3. Introduction to the construction of confidence intervals. In this section we are going to define two confidence intervals: The first is related with a sample from a N(0,1). The second is related with a sample from a Student s t with 5 degrees of freedom. For what concerns to the confidence intervals, Statgraphics always assumes that the population from which the data come follows a Normal law. For this reason, it is advisable to use the following instructions exclusively when the sample size is big (n 30), and this is because in these cases the Central Limit Theorem assures that the distribution of the Sample Mean estimator follows approximately a Normal law, whatever is the distribution of the initial data. In Section 1 we have seen in details how to generate samples. Let s start generating two samples with size n=100, and in particular: SAMPLE1: sample with size 100 from a N(0,1). SAMPLE2: sample with size 100 from a Student s t with 5 degrees of freedom. Once obtained SAMPLE1 and SAMPLE2, select the following path: Describe Numeric Data One-Variable Analysis Select for example SAMPLE1, and in the windows Tables and Graphs select Analysis Summary and Confidence Intervals. The following table shows the confidence interval for the mean obtained with SAMPLE1: 95% Confidence interval for the mean: 0,118804 +/- 0,224542 [-0,105738; 0,343347] Clearly, each of you will obtain different results because of the random nature of the examples above. Exercise: compute the confidence interval associated to SAMPLE2. Write it in the last page of these Notes. BEFORE TO PASS TO THE NEXT SECTION, SAVE THE DATA, CLOSE AND OPEN AGAIN STATGRAPHICS.
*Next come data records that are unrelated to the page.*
-- pv_equiv track=rewrite | github.com/maciej-janusz/asd | egz1_2024/B/egz1b.py | kstrong
-- ===== SOURCE A (Python) =====
-- def kstrong(T, k):
--   n = len(T)
--   memo = [[-1]*(k+1) for _ in range(n)]
--
--   def f(i, s):
--     if i == 0:
--       return max(0, T[i])
--
--     if memo[i][s] != -1:
--       return memo[i][s]
--
--     best = max(0, T[i], f(i-1, s) + T[i])
--     if s > 0:
--       best = max(f(i-1, s-1), best)
--
--     memo[i][s] = best
--     return best
--
--   return max(f(i, k) for i in range(n))
-- ===== SOURCE B (Python) =====
-- def kstrong(T, k):
--     n = len(T)
--     prev = [max(0, T[0])] * (k + 1)
--     ans = prev[k]
--     for i in range(1, n):
--         cur = []
--         for s in range(k + 1):
--             best = max(0, T[i], prev[s] + T[i])
--             if s > 0:
--                 best = max(prev[s - 1], best)
--             cur.append(best)
--         ans = max(ans, cur[k])
--         prev = cur
--     return ans
-- ===== Notes on version B (the rewrite author's own statement) =====
-- stated objective: alternative
-- what changed: Replaced the memoized top-down recursion f(i,s) with an explicit bottom-up DP over rows (rolling array), scanning i from 1 to n-1 and maintaining the running maximum of dp[i][k].
-- outside the precondition, e.g. on kstrong([5], -1): A returns 5, B raises IndexError
import Mathlib
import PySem

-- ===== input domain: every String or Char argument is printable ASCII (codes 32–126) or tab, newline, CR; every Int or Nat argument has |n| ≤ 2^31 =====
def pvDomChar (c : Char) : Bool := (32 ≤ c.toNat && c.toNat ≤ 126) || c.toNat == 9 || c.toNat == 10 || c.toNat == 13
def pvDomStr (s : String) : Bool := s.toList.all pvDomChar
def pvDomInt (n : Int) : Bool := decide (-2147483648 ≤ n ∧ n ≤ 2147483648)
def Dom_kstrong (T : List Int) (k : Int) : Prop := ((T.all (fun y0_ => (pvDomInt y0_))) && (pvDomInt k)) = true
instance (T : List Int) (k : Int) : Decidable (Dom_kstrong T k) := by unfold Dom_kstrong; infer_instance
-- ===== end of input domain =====

-- B replaces A's memoized top-down recursion by an explicit bottom-up rolling-array DP (alternative decomposition, same cost).


-- ===== PORT A =====
-- A's memo table only caches values of the pure recursion f(i,s) (which are ≥ 0, so the -1
-- sentinel never collides); the port is that recursion itself.  Indices i are always in
-- [0, len T), so T[i] is ported exactly by getD i 0.
def kstrongF (T : List Int) : Nat → Nat → Int
  | 0, _ => max 0 (T.getD 0 0)
  | (i+1), s =>
    let ti := T.getD (i+1) 0
    let best := max (max 0 ti) (kstrongF T i s + ti)
    if 0 < s then max (kstrongF T i (s-1)) best else best

-- max(f(i,k) for i in range(n)); Pre_ guarantees the list is nonempty (else Python raises ValueError)
def kstrong (T : List Int) (k : Int) : Int :=
  (((List.range T.length).map (fun i => kstrongF T i k.toNat)).max?).getD 0

-- ===== PORT B =====
-- B's rows are Python lists (O(1) indexing), ported as Array; cur starts empty and is
-- appended to (push), exactly as Source B's inner loop does
def kstrongRowA (prev : Array Int) (ti : Int) (kk : Nat) : Array Int :=
  (List.range (kk+1)).foldl (fun cur s =>
    let best := max (max 0 ti) (prev.getD s 0 + ti)
    let best2 := if 0 < s then max (prev.getD (s-1) 0) best else best
    cur.push best2) #[]

def kstrong_alt (T : List Int) (k : Int) : Int :=
  let kk := k.toNat
  let prev0 := Array.replicate (kk+1) (max 0 (T.getD 0 0))
  (((List.range' 1 (T.length - 1)).foldl
    (fun (st : Int × Array Int) i =>
      let cur := kstrongRowA st.2 (T.getD i 0) kk
      (max st.1 (cur.getD kk 0), cur))
    (prev0.getD kk 0, prev0))).1

-- ===== PRECONDITION & SPEC =====
-- Pre_ excludes T = [] (A raises ValueError on max of an empty generator) and k < 0
-- (A raises IndexError for len T ≥ 2; for len T = 1 A accidentally returns max(0,T[0])
-- without ever consulting k, while B's own row construction raises IndexError there).
def Pre_kstrong (T : List Int) (k : Int) : Prop := T ≠ [] ∧ 0 ≤ k
instance (T : List Int) (k : Int) : Decidable (Pre_kstrong T k) := by unfold Pre_kstrong; infer_instance
def pvWitness_kstrong : List Int × Int := ([1, -2, 3], 1)
def Spec_kstrong (T : List Int) (k : Int) (out : Int) : Prop := out = kstrong_alt T k
instance (T : List Int) (k : Int) (out : Int) : Decidable (Spec_kstrong T k out) := by unfold Spec_kstrong; infer_instance

-- ===== CLAIM (what is proved, stated in full; the proofs are below) =====
def Claim_equal_kstrong : Prop := ∀ (T : List Int) (k : Int), Dom_kstrong T k → Pre_kstrong T k → Spec_kstrong T k (kstrong T k)

-- ===== LEMMAS AND PROOFS =====

-- list-level view of one DP row
def kstrongRow (prev : List Int) (ti : Int) (kk : Nat) : List Int :=
  (List.range (kk+1)).map (fun s =>
    let best := max (max 0 ti) (prev.getD s 0 + ti)
    if 0 < s then max (prev.getD (s-1) 0) best else best)

-- the ideal row i of the DP table: dp[i][s] = f(i,s)
def kstrongR (T : List Int) (kk : Nat) (i : Nat) : List Int :=
  (List.range (kk+1)).map (fun s => kstrongF T i s)

theorem kstrong_arr_eq {a b : Array Int} (h : a.toList = b.toList) : a = b := by
  cases a; cases b; simpa using h

theorem kstrong_getD_toArray (l : List Int) (i : Nat) : (l.toArray).getD i 0 = l.getD i 0 := by
  simp [Array.getD, List.getD]
  split_ifs with h
  · simp [List.getElem?_eq_getElem h]
  · simp [List.getElem?_eq_none (by omega : l.length ≤ i)]

theorem kstrong_getD_eq (a : Array Int) (i : Nat) : a.getD i 0 = a.toList.getD i 0 := by
  rw [← kstrong_getD_toArray a.toList, Array.toArray_toList]

theorem kstrong_foldl_push (l : List Nat) (f : Nat → Int) (acc : Array Int) :
    (l.foldl (fun a s => a.push (f s)) acc).toList = acc.toList ++ l.map f := by
  induction l generalizing acc with
  | nil => simp
  | cons x xs ih => simp only [List.foldl_cons, List.map_cons]; rw [ih]; simp

theorem kstrongRowA_toList (prev : Array Int) (ti : Int) (kk : Nat) :
    (kstrongRowA prev ti kk).toList = kstrongRow prev.toList ti kk := by
  unfold kstrongRowA kstrongRow
  rw [kstrong_foldl_push]
  simp only [List.nil_append, kstrong_getD_eq]

theorem kstrong_range_split (m : Nat) (h : 1 ≤ m) :
    List.range m = 0 :: List.range' 1 (m - 1) := by
  obtain ⟨m', rfl⟩ : ∃ m', m = m' + 1 := ⟨m - 1, by omega⟩
  simp [List.range_eq_range', List.range'_succ]

theorem kstrongR_getD (T : List Int) (kk i s : Nat) (hs : s < kk + 1) :
    (kstrongR T kk i).getD s 0 = kstrongF T i s := by
  simp [kstrongR, List.getD, hs]

theorem kstrongRow_step (T : List Int) (kk i : Nat) :
    kstrongRow (kstrongR T kk i) (T.getD (i+1) 0) kk = kstrongR T kk (i+1) := by
  unfold kstrongRow
  conv_rhs => rw [kstrongR]
  refine List.map_congr_left (fun s hs => ?_)
  have hs' : s < kk + 1 := List.mem_range.mp hs
  by_cases h0 : 0 < s
  · have hs1 : s - 1 < kk + 1 := by omega
    simp only [kstrongF, h0, if_true]
    rw [kstrongR_getD T kk i s hs', kstrongR_getD T kk i (s-1) hs1]
  · simp only [kstrongF, h0, if_false]
    rw [kstrongR_getD T kk i s hs']

theorem kstrongRowA_step (T : List Int) (kk i : Nat) :
    kstrongRowA (kstrongR T kk i).toArray (T.getD (i+1) 0) kk = (kstrongR T kk (i+1)).toArray := by
  refine kstrong_arr_eq ?_
  rw [kstrongRowA_toList, List.toList_toArray, List.toList_toArray, kstrongRow_step]

theorem kstrongR_zero (T : List Int) (kk : Nat) :
    kstrongR T kk 0 = List.replicate (kk+1) (max 0 (T.getD 0 0)) := by
  simp [kstrongR, kstrongF]

theorem kstrong_loop (T : List Int) (kk : Nat) (m : Nat) :
    (List.range' 1 m).foldl
      (fun (st : Int × Array Int) i =>
        let cur := kstrongRowA st.2 (T.getD i 0) kk
        (max st.1 (cur.getD kk 0), cur))
      (kstrongF T 0 kk, (kstrongR T kk 0).toArray)
    = (((List.range' 1 m).map (fun i => kstrongF T i kk)).foldl max (kstrongF T 0 kk),
       (kstrongR T kk m).toArray) := by
  induction m with
  | zero => simp
  | succ m ih =>
    have h1 : (1 : Nat) + 1 * m = m + 1 := by omega
    rw [List.range'_concat, h1, List.foldl_append, ih, List.map_append, List.foldl_append]
    simp only [List.foldl_cons, List.foldl_nil, List.map_cons, List.map_nil]
    rw [kstrongRowA_step T kk m]
    rw [kstrong_getD_toArray, kstrongR_getD T kk (m+1) kk (by omega)]

theorem kstrong_spec' (T : List Int) (k : Int) (hT : T ≠ []) :
    kstrong T k = kstrong_alt T k := by
  have hn1 : 1 ≤ T.length := List.length_pos_iff.mpr hT
  have hB : kstrong_alt T k =
      (((List.range' 1 (T.length - 1)).map (fun i => kstrongF T i k.toNat)).foldl max
        (kstrongF T 0 k.toNat)) := by
    unfold kstrong_alt
    dsimp only
    have hrep : Array.replicate (k.toNat+1) (max 0 (T.getD 0 0)) = (kstrongR T k.toNat 0).toArray := by
      refine kstrong_arr_eq ?_
      rw [Array.toList_replicate, List.toList_toArray, kstrongR_zero]
    rw [hrep, kstrong_getD_toArray, kstrongR_getD T k.toNat 0 k.toNat (by omega)]
    rw [kstrong_loop T k.toNat (T.length - 1)]
  rw [hB]
  unfold kstrong
  rw [kstrong_range_split T.length hn1]
  simp [List.max?]

-- ===== VERDICT (by name: the statement is the Claim_ definition above) =====
theorem kstrong_spec : Claim_equal_kstrong := by
  intro T k _ hPre
  unfold Spec_kstrong
  exact kstrong_spec' T k hPre.1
4. Exercises (you should hand them at the end of this class, using the last sheet of these Notes) Each section concludes with a bold text: develop the instructions and report the comments and/or the answers in the last sheet of these Notes.
Answers for Section 4. Name and Surname(s): NIU: Degree: Group Section 1: Comments about the goodness of fit of RAND1 and comparison with the results obtained for RAND2. Section 2: Comments about the goodness of fit of Sample Means for the cases n=15 and n=60. Compute the absolute errors for the estimation of the mean and of the standard deviation. Compare with the results obtained for n=30. Section 3: 95% Confidence interval for the mean obtained using SAMPLE2.